Gartner: Ditch ‘big transformation’ cyber strategies for continuous improvement

1. Modernise identity and access management (IAM)

The proliferation of AI agents will lead to thousands of machine identities requiring authentication. Gartner predicts that by 2028, a quarter of all breaches will occur through the agent-based attack surface due to poor machine identity hygiene.

Recognising that excellent identity management can become a competitive differentiator in a world where attacks are commonplace, cyber security teams must treat and protect machine identities with the same rigour as human identities. Addescott advised investing in identity, visibility and intelligence platforms (IVIPs) to gain continuous, real-time observability over all identities.

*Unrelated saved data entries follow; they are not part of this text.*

-- pv_equiv track=rewrite | github.com/oclyke/covered-eyes | src/semver.py | compare_meta
-- ===== SOURCE A (Python) =====
-- def compare_meta(set_a, set_b):
--     # if both sets are empty at the same time they are equal
--     if (not len(set_a)) and (not len(set_b)):
--         return 0
--
--     # we know at least one set has items remaining
--     # if one set empties first it has lower precedence
--     if (not len(set_a)) or (not len(set_b)):
--         return 1 if not len(set_b) else -1
--
--     # both sets have items to compare at this level
--     a = set_a.pop(0)
--     b = set_b.pop(0)
--
--     try:
--         if int(a) == int(b):
--             return compare_meta(set_a, set_b)
--         return 1 if int(a) > int(b) else -1
--     except ValueError:
--         if str(a) == str(b):
--             return compare_meta(set_a, set_b)
--         return 1 if str(a) > str(b) else -1
-- ===== SOURCE B (Python) =====
-- def _cmp_identifier(a, b):
--     try:
--         x, y = int(a), int(b)
--     except ValueError:
--         x, y = str(a), str(b)
--     return (x > y) - (x < y)
--
-- def compare_meta(set_a, set_b):
--     while len(set_a) and len(set_b):
--         c = _cmp_identifier(set_a.pop(0), set_b.pop(0))
--         if c:
--             return c
--     if not set_a and not set_b:
--         return 0
--     return 1 if not set_b else -1
-- ===== Notes on version B (the rewrite author's own statement) =====
-- stated objective: simpler
-- what changed: Replaces the recursion with an iterative while loop over a three-valued sign helper ((x>y)-(x<y)) that unifies the int and string comparison branches, leaving the tail precedence check to one final step.
import Mathlib
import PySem

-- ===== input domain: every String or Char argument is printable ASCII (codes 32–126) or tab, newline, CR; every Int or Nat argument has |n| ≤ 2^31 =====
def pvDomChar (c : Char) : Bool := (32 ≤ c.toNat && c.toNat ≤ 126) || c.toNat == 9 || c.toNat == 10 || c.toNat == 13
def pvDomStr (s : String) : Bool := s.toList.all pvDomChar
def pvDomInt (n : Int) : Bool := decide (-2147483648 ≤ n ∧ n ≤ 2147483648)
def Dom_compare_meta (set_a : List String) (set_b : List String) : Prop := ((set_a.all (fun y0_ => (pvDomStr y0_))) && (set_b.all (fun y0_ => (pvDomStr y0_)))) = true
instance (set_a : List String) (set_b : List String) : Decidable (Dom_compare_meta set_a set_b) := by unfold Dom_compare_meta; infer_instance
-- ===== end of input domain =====

-- B replaces A's recursion by an iterative loop over a three-valued sign helper (simpler decomposition,
-- same cost). Both A and B consume their list arguments with pop(0); the equivalence proved here is about
-- the RETURN value only.


-- ===== PORT A =====
-- Recursive, as in A: empty checks first, then pop the heads, try int(a)/int(b)
-- (PySem.Int.ofStr? = Python int(s); a `none` is the ValueError caught by A's except),
-- string fallback; String '<' is Python's str comparison (PYSEM.md).
def compare_meta (set_a : List String) (set_b : List String) : Int :=
  match set_a, set_b with
  | [], [] => 0
  | _ :: _, [] => 1
  | [], _ :: _ => -1
  | a :: rest_a, b :: rest_b =>
    match PySem.Int.ofStr? a, PySem.Int.ofStr? b with
    | some ia, some ib =>
      if ia = ib then compare_meta rest_a rest_b
      else if ia > ib then 1 else -1
    | _, _ =>
      if a = b then compare_meta rest_a rest_b
      else if b < a then 1 else -1

-- ===== PORT B =====
-- _cmp_identifier: (x > y) - (x < y) after trying int on both, string fallback.
-- the try block binds the pair (int(a), int(b)) at once; any ValueError falls to the string pair
def cmpIdentifier (a : String) (b : String) : Int :=
  match (PySem.Int.ofStr? a).bind (fun x => (PySem.Int.ofStr? b).map (fun y => (x, y))) with
  | some (x, y) => (if x > y then (1:Int) else 0) - (if x < y then 1 else 0)
  | none => (if a > b then (1:Int) else 0) - (if a < b then 1 else 0)

-- the while loop: pop both fronts while both nonempty; fall-through precedence at the end.
def cmpLoop (set_a : List String) (set_b : List String) : Int :=
  match set_a, set_b with
  | a :: rest_a, b :: rest_b =>
    let c := cmpIdentifier a b
    if c ≠ 0 then c else cmpLoop rest_a rest_b
  | sa, sb =>
    if sa = [] ∧ sb = [] then 0
    else if sb = [] then 1 else -1

def compare_meta_alt (set_a : List String) (set_b : List String) : Int :=
  cmpLoop set_a set_b

-- ===== PRECONDITION & SPEC =====
def Spec_compare_meta (set_a : List String) (set_b : List String) (out : Int) : Prop := out = compare_meta_alt set_a set_b
instance (set_a : List String) (set_b : List String) (out : Int) : Decidable (Spec_compare_meta set_a set_b out) := by unfold Spec_compare_meta; infer_instance

-- ===== CLAIM (what is proved, stated in full; the proofs are below) =====
def Claim_equal_compare_meta : Prop := ∀ (set_a : List String) (set_b : List String), Dom_compare_meta set_a set_b → Spec_compare_meta set_a set_b (compare_meta set_a set_b)

-- ===== LEMMAS AND PROOFS =====

theorem compare_meta_eq_loop : ∀ (set_a set_b : List String),
    compare_meta set_a set_b = cmpLoop set_a set_b
  | [], [] => by simp [compare_meta, cmpLoop]
  | _ :: _, [] => by simp [compare_meta, cmpLoop]
  | [], _ :: _ => by simp [compare_meta, cmpLoop]
  | a :: ra, b :: rb => by
    rw [compare_meta, cmpLoop]
    simp only [cmpIdentifier]
    cases ha : PySem.Int.ofStr? a <;> cases hb : PySem.Int.ofStr? b
    · -- both ValueError: string comparison
      rcases lt_trichotomy a b with h | h | h
      · simp [h, ne_of_lt h, not_lt_of_gt h]
      · simp [h, compare_meta_eq_loop ra rb]
      · simp [ne_of_gt h, h, not_lt_of_gt h]
    · rcases lt_trichotomy a b with h | h | h
      · simp [h, ne_of_lt h, not_lt_of_gt h]
      · simp [h, compare_meta_eq_loop ra rb]
      · simp [ne_of_gt h, h, not_lt_of_gt h]
    · rcases lt_trichotomy a b with h | h | h
      · simp [h, ne_of_lt h, not_lt_of_gt h]
      · simp [h, compare_meta_eq_loop ra rb]
      · simp [ne_of_gt h, h, not_lt_of_gt h]
    · -- both ints
      rename_i x y
      rcases lt_trichotomy x y with h | h | h
      · simp [h, ne_of_lt h, not_lt_of_gt h]
      · simp [h, compare_meta_eq_loop ra rb]
      · simp [ne_of_gt h, h, not_lt_of_gt h]

-- ===== VERDICT (by name: the statement is the Claim_ definition above) =====
theorem compare_meta_spec : Claim_equal_compare_meta := by
  intro set_a set_b _
  unfold Spec_compare_meta compare_meta_alt
  exact compare_meta_eq_loop set_a set_b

2. Implement guardian agents

Organisations should police AI agent behaviour, particularly to prevent accidental data leakage between agents and large language models (LLMs). This can be achieved by deploying small, simple “guardian” agents that can be trained quickly – often in a single afternoon – to strip out sensitive data such as personally identifiable information (PII) and commercial secrets.

“You can use this small guardian model to create amazing value, even just as the coordinator of work, because there’s absolutely nothing that says AI has to provide all the logic, especially for deterministic business rules,” said Addescott.

3. Address the normalisation of cyber attacks

A constant barrage of cyber attacks has led to desensitisation, which could tempt executives to cut security spending. Instead of arguing directly against budget cuts, CISOs should reframe the conversation by asking: “Why do some enterprises experience less pain when they are attacked?”

The answer, Addescott said, is resilience: “It’s a mindset shift where, if we can mitigate the harm of a threat actor, that’s the same thing as preventing it.”

The concept of “impact thresholds” can help turn the idea of resilience into action. An impact threshold defines the maximum acceptable outage for specific business processes. For example, a supermarket’s procurement system cannot be down for more than a day or two before fresh produce disappears from shelves, but payment processing disruptions might be tolerated longer if suppliers are on 90-day payment terms. These thresholds establish a common set of objectives and key performance indicators (KPIs) for executives.

“What we’ve done here is define a set of victory conditions for cyber security. It’s no longer about preventing everything; it’s about preventing anything from rising above the agreed threshold. It also centres on our most winnable set of actions, which is resilience,” Addescott explained.

However, true resilience requires regular practice. Gartner’s data shows some organisations with immutable backups still pay ransoms after an attack because they lack confidence in their ability to restore data, often due to infrequent testing. Assuring stakeholders requires consistent, authentic testing of recovery playbooks and partial disaster recovery failovers to prove that the minimum systems needed to keep the company running can be quickly restored.

4. Apply AI to the security operations centre (SOC)

Even advanced threat actors use AI in mundane ways, using compromised credentials to penetrate a system and then applying AI to search logs for low-hanging fruit. Security teams should mirror this by feeding logs into a retrieval-augmented generation (RAG) pipeline to identify the same vulnerabilities attackers would exploit, and then remediating them.

Telemetry from security tools can also be fed into an LLM to create tailored security awareness content and threat simulations – potentially including deepfakes – for individual employees.

Gartner expects that by 2028, organisations effectively deploying AI in their SOCs will materially reduce the need for human-touch incidents, elevating the security analyst’s role from responder to supervisor. Addescott cited a large enterprise that detected more than 50,000 events in a single reporting period; the vast majority were handled by AI-enabled automated detection and response, leaving only a few hundred for human attention. He warned, however, that teams must determine their baseline performance metrics first to effectively measure improvements and justify future budgets.

Addescott concluded by reminding the audience that while these strategies are synergistic, they should be applied incrementally in the spirit of continuous improvement. Delivering value along the way is vital, he noted.

“We have massive, career-defining challenges trying to modernise the enterprise for machine identities and AI agents, but there’s also a massive opportunity to change our mission into something we can actually win, which is resilience,” he said. “Even as I argue that we can’t do the big transformation thing to get out of this ‘everything, everywhere, all at once’ mess, I’m actually really confident that we in cyber security can definitely innovate our way out.”